Putting aside some of the “travel problems” (like how a raven could travel a
thousand miles overnight with news, and rescue arrives before dawn), the
characterization is horrible. The characters serve the plot, instead of the plot
moving around the characters, and most of the characters are emotionless. Bran,
Sansa, and Arya all share the same lack-of-feeling. Instead, the series
distracts us with moments we have waited for, for a long time: dragon
destruction, an army of the dead, a betrayal and execution at Winterfell, and
one character having enough of another’s erratic, selfish, insecure behavior.
There’s no real room to breathe in some scenes, where others you wonder… why
they are there; is a conversation about a “cock-less army” a good use of two
minutes in a season finale? Is that what serves as character development now?
But still, it is entertaining. Had this series started out this way, the
expectations would be lower, we would not have earlier seasons’ stability to
fall back on for comparison, and it might impress me more, but the pacing is
off. And apart from Jon Snow, and
occasionally, Jaime and Tyrion, no one has a moral spine anymore.

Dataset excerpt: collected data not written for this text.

-- ===== PORT B =====
-- _cumsums(vals, M): running sums mod M (fold with (out, t) state, out appended)
def pvCumsums (vals : List Int) (M : Int) : List Int :=
  (vals.foldl (fun (p : List Int × Int) v =>
      let t := PySem.Int.mod (p.2 + v) M
      (p.1 ++ [t], t)) (([] : List Int), (0 : Int))).1

-- loop body of B's 'for c in s[:N-1]' (named helper; [::-1] / reversed(…) ported as reverse,
-- exact by PySem.List.slice?_none_none_neg_one)
def pvStepB (dp : List Int) (c : Char) : List Int :=
  let M : Int := 10 ^ 9 + 7
  if '<' < c then
    (pvCumsums (PySem.List.slice dp (some 1) none).reverse M).reverse
  else
    pvCumsums (PySem.List.slice dp none (some (-1))) M

def count_valid_permutations_alt (N : Int) (s : String) : Int :=
  let M : Int := 10 ^ 9 + 7
  -- for i in range(N-1): branch on s[i]  (s[i] exists under Pre_)
  let dp := (PySem.List.pyRange 0 (N - 1) 1).foldl
    (fun dp i => pvStepB dp ((PySem.Str.pyGet? s i).getD ' '))
    (List.replicate N.toNat (1 : Int))
  PySem.Int.mod (PySem.List.pyGetD dp 0 0) M

-- ===== PRECONDITION & SPEC =====
-- Pre_ = exactly where A returns: N ≥ 1 (else d[0] raises IndexError) and
-- len(s) ≥ N-1 (else s[N-1-k] raises IndexError).
def Pre_count_valid_permutations (N : Int) (s : String) : Prop :=
  1 ≤ N ∧ N - 1 ≤ PySem.Str.len s
instance (N : Int) (s : String) : Decidable (Pre_count_valid_permutations N s) := by
  unfold Pre_count_valid_permutations; infer_instance

def pvWitness_count_valid_permutations : Int × String := (3, "<>")

def Spec_count_valid_permutations (N : Int) (s : String) (out : Int) : Prop := out = count_valid_permutations_alt N s
instance (N : Int) (s : String) (out : Int) : Decidable (Spec_count_valid_permutations N s out) := by unfold Spec_count_valid_permutations; infer_instance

The costuming and set design continue to be incredible, and the stand-out scenes
involve the dragons and battles spread across the season;
the threat in the north beyond the wall is terrifying, and even though
most of the plot twists you can see coming, somehow most of them hold your
interest. The acting ranges from excellent (Gillen in his final scene) to tepid
(Jon and Dany have no chemistry) and the score is gorgeous. They dialed the
sexual content back this season because there’s no time to mess around.

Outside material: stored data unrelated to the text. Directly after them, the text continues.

lemma pvH1 : pvSplitSp [] pvW1.toList = (["therefore", "thus", "hence", "consequently", "accordingly", "so", "because", "since"] : List String).map String.toList ++ [[]] := by decide
lemma pvH2 : pvSplitSp [] pvW2.toList = (["where", "when", "if", "then", "given", "suppose", "let", "consider", "assume", "assuming", "exists", "provided"] : List String).map String.toList ++ [[]] := by decide
lemma pvH3 : pvSplitSp [] pvW3.toList = (["defined", "denote", "denoted", "implies", "proves", "proved", "showing", "shows", "follows", "following", "holds", "satisfies"] : List String).map String.toList ++ [[]] := by decide
lemma pvH4 : pvSplitSp [] pvW4.toList = (["the", "a", "an", "and", "or", "as", "by", "in", "on", "at", "to", "for", "of", "with", "without", "from", "into", "onto"] : List String).map String.toList ++ [[]] := by decide
lemma pvH5 : pvSplitSp [] pvW5.toList = (["under", "over", "above", "below", "between", "among"] : List String).map String.toList ++ [[]] := by decide
lemma pvH6 : pvSplitSp [] pvW6.toList = (["solution", "equation", "function", "variable", "value", "expression", "formula", "proof", "theorem", "lemma"] : List String).map String.toList ++ [[]] := by decide
lemma pvH7 : pvSplitSp [] pvW7.toList = (["corollary", "proposition", "definition", "identity", "condition", "boundary", "initial", "final", "system"] : List String).map String.toList ++ [[]] := by decide
lemma pvH8 : pvSplitSp [] pvW8.toList = (["solve", "solving", "solved", "calculate", "calculating", "computed", "computing", "derive", "derived", "deriving"] : List String).map String.toList ++ [[]] := by decide
lemma pvH9 : pvSplitSp [] pvW9.toList = (["find", "finding", "found", "determine", "determined"] : List String).map String.toList ++ [[]] := by decide
lemma pvH10 : pvSplitSp [] pvW10.toList = (["all", "every", "any", "some", "none", "no", "each", "many", "few", "several", "must", "should", "can", "may"] : List String).map String.toList ++ [[]] := by decide
lemma pvH11 : pvSplitSp [] pvW11.toList = (["possible", "impossible", "necessary", "sufficient"] : List String).map String.toList ++ [[]] := by decide
lemma pvH12 : pvSplitSp [] pvW12.toList = (["answer", "result", "conclusion", "yields", "obtains", "gives", "produces", "leads", "reduces"] : List String).map String.toList ++ [[]] := by decide
lemma pvH13 : pvSplitSp [] pvW13.toList = (["simplifies", "equals", "equivalent", "same", "different"] : List String).map String.toList ++ [[]] := by decide
lemma pvH14 : pvSplitSp [] pvW14.toList = (["greater", "less", "equal", "unequal", "approximately", "about", "roughly", "exactly", "precisely"] : List String).map String.toList ++ [[]] := by decide
lemma pvH15 : pvSplitSp [] pvW15.toList = (["minimum", "maximum", "extremum", "optimal", "optimization"] : List String).map String.toList := by decide

set_option maxRecDepth 8192 in
lemma pvWords_eq : pvWords = pvSingles.map String.toList := by
  have hs : pvWordsStr.toList
      = pvW1.toList ++ pvW2.toList ++ pvW3.toList ++ pvW4.toList ++ pvW5.toList ++ pvW6.toList ++ pvW7.toList ++ pvW8.toList ++ pvW9.toList ++ pvW10.toList ++ pvW11.toList ++ pvW12.toList ++ pvW13.toList ++ pvW14.toList ++ pvW15.toList := by
    simp [pvWordsStr]
  unfold pvWords
  rw [hs]
  simp only [List.append_assoc]
  rw [pvChunk _ _ _ _ pvH1]
  rw [pvChunk _ _ _ _ pvH2]
  rw [pvChunk _ _ _ _ pvH3]
  rw [pvChunk _ _ _ _ pvH4]
  rw [pvChunk _ _ _ _ pvH5]
  rw [pvChunk _ _ _ _ pvH6]
  rw [pvChunk _ _ _ _ pvH7]
  rw [pvChunk _ _ _ _ pvH8]
  rw [pvChunk _ _ _ _ pvH9]
  rw [pvChunk _ _ _ _ pvH10]
  rw [pvChunk _ _ _ _ pvH11]
  rw [pvChunk _ _ _ _ pvH12]
  rw [pvChunk _ _ _ _ pvH13]
  rw [pvChunk _ _ _ _ pvH14]
  rw [pvH15]
  decide

lemma pvWords_no_empty : pvWords.contains ([] : List Char) = false := by
  rw [pvWords_eq]; decide

-- the completed (space-terminated) tokens of p, starting with partial token cur
def pvTokens : List Char → List Char → List (List Char)
  | _, [] => []
  | cur, c :: p => if c = ' ' then cur :: pvTokens [] p else pvTokens (cur ++ [c]) p

lemma pvSplit_eq_tokens : ∀ (p cur : List Char),
    pvSplitSp cur (p ++ [' ']) = pvTokens cur (p ++ [' ']) ++ [[]] := by
  intro p
  induction p with
  | nil => intro cur; simp [pvSplitSp, pvTokens]
  | cons c p ih =>
      intro cur
      by_cases hc : c = ' '
      · simp [pvSplitSp, pvTokens, hc, ih]
      · simp [pvSplitSp, pvTokens, hc, ih]

lemma pvRun (w : List Char) (hw : ' ' ∉ w) : ∀ (cur r : List Char),
    pvTokens cur (w ++ ' ' :: r) = (cur ++ w) :: pvTokens [] r := by
  induction w with
  | nil => intro cur r; simp [pvTokens]
  | cons a w ih =>
      intro cur r
      have ha : a ≠ ' ' := by intro h; exact hw (h ▸ List.mem_cons_self)
      have hw' : ' ' ∉ w := fun h => hw (List.mem_cons_of_mem a h)
      simp [pvTokens, ha, ih hw', List.append_assoc]

lemma pvMem_of_occ (w : List Char) (hw : ' ' ∉ w) :
    ∀ (l cur r : List Char), w ∈ pvTokens cur (l ++ ' ' :: (w ++ ' ' :: r)) := by
  intro l
  induction l with
  | nil =>
      intro cur r
      simp [pvTokens, pvRun w hw]
  | cons c l ih =>
      intro cur r
      by_cases hc : c = ' '
      · simpa [pvTokens, hc] using Or.inr (ih [] r)
      · simpa [pvTokens, hc] using ih (cur ++ [c]) r

lemma pvOcc_of_mem : ∀ (p cur w : List Char), w ∈ pvTokens cur p →
    ∃ l r, cur ++ p = l ++ w ++ ' ' :: r ∧ (l = [] ∨ ∃ l', l = l' ++ [' ']) := by
  intro p
  induction p with
  | nil => intro cur w h; simp [pvTokens] at h
  | cons c p ih =>
      intro cur w h
      by_cases hc : c = ' '
      · subst hc
        simp [pvTokens] at h
        rcases h with h | h
        · exact ⟨[], p, by simp [h], Or.inl rfl⟩
        · rcases ih [] w h with ⟨l, r, hp, hl⟩
          refine ⟨cur ++ ' ' :: l, r, ?_, Or.inr ?_⟩
          · simp at hp; simp [hp]
          · rcases hl with rfl | ⟨l', rfl⟩
            · exact ⟨cur, by simp⟩
            · exact ⟨cur ++ ' ' :: l', by simp⟩
      · simp [pvTokens, hc] at h
        rcases ih (cur ++ [c]) w h with ⟨l, r, hp, hl⟩
        exact ⟨l, r, by simpa using hp, hl⟩

lemma pvInfix_iff_mem (w : List Char) (hw0 : w ≠ []) (hw : ' ' ∉ w) (s : List Char) :
    ((' ' :: w) ++ [' '] <:+: (' ' :: s) ++ [' ']) ↔ w ∈ pvTokens [] ((' ' :: s) ++ [' ']) := by
  constructor
  · rintro ⟨u, v, huv⟩
    have h : (' ' :: s) ++ [' '] = u ++ ' ' :: (w ++ ' ' :: v) := by
      simpa [List.append_assoc] using huv.symm
    rw [h]
    exact pvMem_of_occ w hw u [] v
  · intro hmem
    rcases pvOcc_of_mem _ [] w hmem with ⟨l, r, hp, hl⟩
    rcases hl with rfl | ⟨l', rfl⟩
    · exfalso
      rcases w with _ | ⟨a, w'⟩
      · exact hw0 rfl
      · have : ' ' = a := by
          have := hp
          simp at this
          exact this.1
        exact hw (this ▸ List.mem_cons_self)
    · refine ⟨l', r, ?_⟩
      simp only [List.nil_append] at hp
      simp [hp, List.append_assoc]

lemma pvAny_eq (s : List Char) :
    (pvSingles.any (fun w =>
        PySem.Chars.isIn ((' ' :: w.toList) ++ [' ']) ((' ' :: s) ++ [' '])))
      = ((pvTokens [] ((' ' :: s) ++ [' '])).any (fun t => pvWords.contains t)) := by
  rw [Bool.eq_iff_iff]
  simp only [List.any_eq_true, PySem.Chars.isIn_iff_infix, pvWords_eq, List.contains_eq_mem,
    List.mem_map, decide_eq_true_eq]
  constructor
  · rintro ⟨w, hwmem, hinf⟩
    rcases pvSingles_ok w hwmem with ⟨h0, hns⟩
    exact ⟨w.toList, (pvInfix_iff_mem _ h0 hns s).mp hinf, w, hwmem, rfl⟩
  · rintro ⟨t, htmem, w, hwmem, rfl⟩
    rcases pvSingles_ok w hwmem with ⟨h0, hns⟩
    exact ⟨w, hwmem, (pvInfix_iff_mem _ h0 hns s).mpr htmem⟩

lemma pvBool_shuffle (a b c d : Bool) :
    ((c || (a || b)) || d) = (if a then true else if b then true else if c then true else d) := by
  cases a <;> cases b <;> cases c <;> cases d <;> rfl

-- ===== VERDICT (by name: the statement is the Claim_ definition above) =====
theorem has_text_indicators_spec : Claim_equal_has_text_indicators := by
  intro text _
  unfold Spec_has_text_indicators has_text_indicators has_text_indicators_alt
  simp only [pvIndicatorsA_eq, List.any_append,
    pvSplit_eq_tokens (' ' :: PySem.Chars.lower text.toList) [],
    List.any_cons, List.any_nil, pvWords_no_empty, Bool.or_false,
    pvAny_eq (PySem.Chars.lower text.toList)]
  exact pvBool_shuffle _ _ _ _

I ended the season on mixed feelings, which included disappointment. I felt the
script did not treat several characters with respect while others can do no
wrong in the writer’s eyes; the tendency the series has to invite us to cheer on
brutality disturbs me, but what also troubles me is the co-writers’ clear
inability to understand the source material, or what motivates any of Martin’s
characters, so they use and twist them for their own purposes. It seems
disrespectful to an author who has generated one of the most popular, powerful
series of all time.
Sexual Content:
Two graphic sex scenes (nudity, kissing, implied oral
sex); implied sex between siblings; an aunt and nephew
sleep together (they don't know they're related). Some
nudity (backside), innuendo, references to whores; a man
asks how he should treat a woman and if she likes a
finger up her bum. Implied threat of rape to female
prisoners.
Language:
For some characters, 'f--k' is every other word, along
with 'c--t.' Other profanities, obscenities, and crude
references to body parts (p---k, d---k, c---k, etc).
Violence:
Tons of brutal warfare, executions, and gore. Dragons
lay waste to entire armies and burn men alive in
numerous scenes. Men are poisoned, stabbed, have arms
and legs cut off, and are slit across the throat. Horses
fall in warfare, sometimes having their legs cut out
from beneath them. Much violence in a battle setting
toward women (women are gutted, strangled, and stabbed).
One main character cuts another's throat, and he gushes
blood, chokes on his own blood, and dies on the floor.
Other:
Incest. Bran has 'visions' of the past, present, and
future as a mystical entity known as the Three Eyed
Raven; he 'wargs' into animals to see what they see.